:: Stored data ::
===

-- pv_equiv track=rewrite | github.com/alexandraback/datacollection | solutions_5636311922769920_1/Python/hwmaltby/fractiles.py | fractile
-- ===== SOURCE A (Python) =====
-- def fractile(K, C, S):
--     """
--     Takes three integers as input, solves the problem.
--     Does so by attempting to create a particular solution, the existence of
--     which is necessary for there to be any solution. Notes that the K-ary
--     representation of the placement of a block gives information about the
--     type of block in the original sequence with placement at each of its
--     digits (0-indexing).
--     """
--     if S * C < K:
--         return "IMPOSSIBLE"
--
--     lst = []
--     i = 0
--     while i < K:
--         lst.append(str(k_ary(i, K, C) + 1)) #add 1 to undo 0-indexint
--         i += C
--     return " ".join(lst)
--
-- def k_ary(n, k, c):
--     """
--     .
--     """
--     if c == 1 or n == k - 1:
--         return n
--     return n + k * k_ary(n + 1, k, c - 1)
-- ===== SOURCE B (Python) =====
-- def fractile(K, C, S):
--     if S * C < K:
--         return "IMPOSSIBLE"
--     parts = []
--     i = 0
--     while i < K:
--         # closed form: the block at i has K-ary digits i, i+1, ... for
--         # min(C, K - i) levels, so its 0-indexed placement is sum (i+j)*K^j
--         levels = min(C, K - i)
--         val = 0
--         p = 1
--         for j in range(levels):
--             val += (i + j) * p
--             p *= K
--         parts.append(str(val + 1))
--         i += C
--     return " ".join(parts)
-- ===== Notes on version B (the rewrite author's own statement) =====
-- stated objective: alternative
-- what changed: Replaces the linear recursive helper k_ary with a closed-form digit sum: each block's placement is computed directly as sum of (i+j)*K^j over min(C, K-i) levels using a running-power accumulator loop instead of recursion.
import Mathlib
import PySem

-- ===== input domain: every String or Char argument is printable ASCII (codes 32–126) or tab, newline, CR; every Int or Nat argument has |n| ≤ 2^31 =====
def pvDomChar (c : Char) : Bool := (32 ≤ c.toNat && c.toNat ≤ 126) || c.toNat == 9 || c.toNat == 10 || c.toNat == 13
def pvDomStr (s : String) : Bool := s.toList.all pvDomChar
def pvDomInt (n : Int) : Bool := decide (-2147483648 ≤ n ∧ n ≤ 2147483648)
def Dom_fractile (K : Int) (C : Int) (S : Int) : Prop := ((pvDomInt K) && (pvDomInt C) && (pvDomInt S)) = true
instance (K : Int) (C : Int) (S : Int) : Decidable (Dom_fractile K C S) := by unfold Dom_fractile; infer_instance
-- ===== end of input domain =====

-- B replaces the linear recursion k_ary by a closed-form digit sum Σ (i+j)·K^j over min(C, K-i)
-- levels, accumulated with a running power; return-value equivalence on Pre_.

-- ===== PORT A =====
-- k_ary from A, with a fuel argument for totality; fuel is exhausted only where
-- Python's recursion would not terminate (never reached by fractile's calls inside Pre_).
def kAry : Nat → Int → Int → Int → Int
  | 0, _, _, _ => 0
  | f+1, n, k, c => if c = 1 ∨ n = k - 1 then n else n + k * kAry f (n+1) k (c-1)

-- the 'while i < K' loop of A, fueled (the fuel is exhausted only when the Python loop diverges)
def loopA (K C : Int) : Nat → Int → List String → List String
  | 0, _, acc => acc
  | f+1, i, acc =>
    if i < K then loopA K C f (i + C) (acc ++ [PySem.Int.toStr (kAry (C.toNat + K.toNat + 1) i K C + 1)])
    else acc

def fractile (K : Int) (C : Int) (S : Int) : String :=
  if S * C < K then "IMPOSSIBLE"
  else PySem.Str.join " " (loopA K C (K.toNat + 1) 0 [])

-- ===== PORT B =====
-- inner 'for j in range(levels): val += (i+j)*p; p *= K' of B
def digitSum (K i levels : Int) : Int × Int :=
  (PySem.List.pyRange 0 levels 1).foldl (fun s j => (s.1 + (i + j) * s.2, s.2 * K)) (0, 1)

-- the 'while i < K' loop of B, fueled exactly like A's (same divergence region)
def loopB (K C : Int) : Nat → Int → List String → List String
  | 0, _, acc => acc
  | f+1, i, acc =>
    if i < K then
      loopB K C f (i + C) (acc ++ [PySem.Int.toStr ((digitSum K i (min C (K - i))).1 + 1)])
    else acc

def fractile_alt (K : Int) (C : Int) (S : Int) : String :=
  if S * C < K then "IMPOSSIBLE"
  else PySem.Str.join " " (loopB K C (K.toNat + 1) 0 [])

-- ===== PRECONDITION & SPEC =====
-- Pre_ excludes exactly the inputs where A's while-loop diverges (K > 0, C ≤ 0, S*C ≥ K): A never returns there.
def Pre_fractile (K : Int) (C : Int) (S : Int) : Prop := S * C < K ∨ K ≤ 0 ∨ 1 ≤ C
instance (K : Int) (C : Int) (S : Int) : Decidable (Pre_fractile K C S) := by unfold Pre_fractile; infer_instance
def pvWitness_fractile : Int × Int × Int := (6, 2, 3)

def Spec_fractile (K : Int) (C : Int) (S : Int) (out : String) : Prop := out = fractile_alt K C S
instance (K : Int) (C : Int) (S : Int) (out : String) : Decidable (Spec_fractile K C S out) := by unfold Spec_fractile; infer_instance

-- ===== CLAIM =====
def Claim_equal_fractile : Prop := ∀ (K : Int) (C : Int) (S : Int), Dom_fractile K C S → Pre_fractile K C S → Spec_fractile K C S (fractile K C S)

-- ===== LEMMAS AND PROOFS =====

-- abstract digit sum, peeled from the front like k_ary's recursion
def sumPow (i K : Int) : Nat → Int
  | 0 => 0
  | L+1 => i + K * sumPow (i+1) K L

-- back-peel form of sumPow
theorem sumPow_succ_right : ∀ (L : Nat) (i K : Int),
    sumPow i K (L+1) = sumPow i K L + (i + L) * K ^ L := by
  intro L
  induction L with
  | zero => intro i K; simp [sumPow]
  | succ L ih =>
    intro i K
    show i + K * sumPow (i+1) K (L+1) = (i + K * sumPow (i+1) K L) + (i + (L+1 : Nat)) * K ^ (L+1)
    rw [ih (i+1) K]
    push_cast
    ring

-- the running-power fold computes (sumPow, K^L)
theorem digitSum_eq (K i : Int) : ∀ (L : Nat),
    digitSum K i (L : Int) = (sumPow i K L, K ^ L) := by
  intro L
  induction L with
  | zero => simp [digitSum, PySem.List.pyRange_one_eq_nil, sumPow]
  | succ L ih =>
    unfold digitSum at ih ⊢
    have h : ((L : Int) + 1) = ((L + 1 : Nat) : Int) := by push_cast; ring
    rw [show ((L + 1 : Nat) : Int) = (L : Int) + 1 by push_cast; ring,
        PySem.List.pyRange_one_succ_right (by positivity), List.foldl_append, ih]
    simp [sumPow_succ_right, pow_succ]

-- k_ary equals the closed-form digit sum, for 1 ≤ c, n < k and sufficient fuel
theorem kAry_eq : ∀ (f : Nat) (n k c : Int), 1 ≤ c → n < k → c.toNat ≤ f →
    kAry f n k c = sumPow n k (min c (k - n)).toNat := by
  intro f
  induction f with
  | zero => intro n k c hc _ hf; omega
  | succ f ih =>
    intro n k c hc hn hf
    by_cases h : c = 1 ∨ n = k - 1
    · have hL : (min c (k - n)).toNat = 1 := by omega
      simp [kAry, h, hL, sumPow]
    · push Not at h
      have hL : (min c (k - n)).toNat = (min (c-1) (k - (n+1))).toNat + 1 := by omega
      simp only [kAry]
      rw [if_neg (not_or.mpr ⟨h.1, h.2⟩), ih (n+1) k (c-1) (by omega) (by omega) (by omega), hL]
      rfl

theorem loop_eq (K C : Int) (hC : 1 ≤ C) : ∀ (f : Nat) (i : Int) (acc : List String),
    loopA K C f i acc = loopB K C f i acc := by
  intro f
  induction f with
  | zero => intro i acc; rfl
  | succ f ih =>
    intro i acc
    simp only [loopA, loopB]
    by_cases h : i < K
    · simp only [if_pos h]
      rw [ih]
      have hmin : min C (K - i) = ((min C (K - i)).toNat : Int) := by omega
      rw [hmin, digitSum_eq,
          kAry_eq (C.toNat + K.toNat + 1) i K C hC h (by omega)]
    · simp [h]

-- ===== VERDICT =====
theorem fractile_spec : Claim_equal_fractile := by
  intro K C S _ hpre
  unfold Spec_fractile fractile fractile_alt
  by_cases hs : S * C < K
  · simp [hs]
  · simp only [if_neg hs]
    rcases hpre with h | h | h
    · exact absurd h hs
    · have hK : ¬ (0 : Int) < K := by omega
      simp [loopA, loopB, hK]
    · rw [loop_eq K C h]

===

:: What is required ::
When a line in the records above contains the word "Notes", copy it.

:: Exercise response ::
--     which is necessary for there to be any solution. Notes that the K-ary
-- ===== Notes on version B (the rewrite author's own statement) =====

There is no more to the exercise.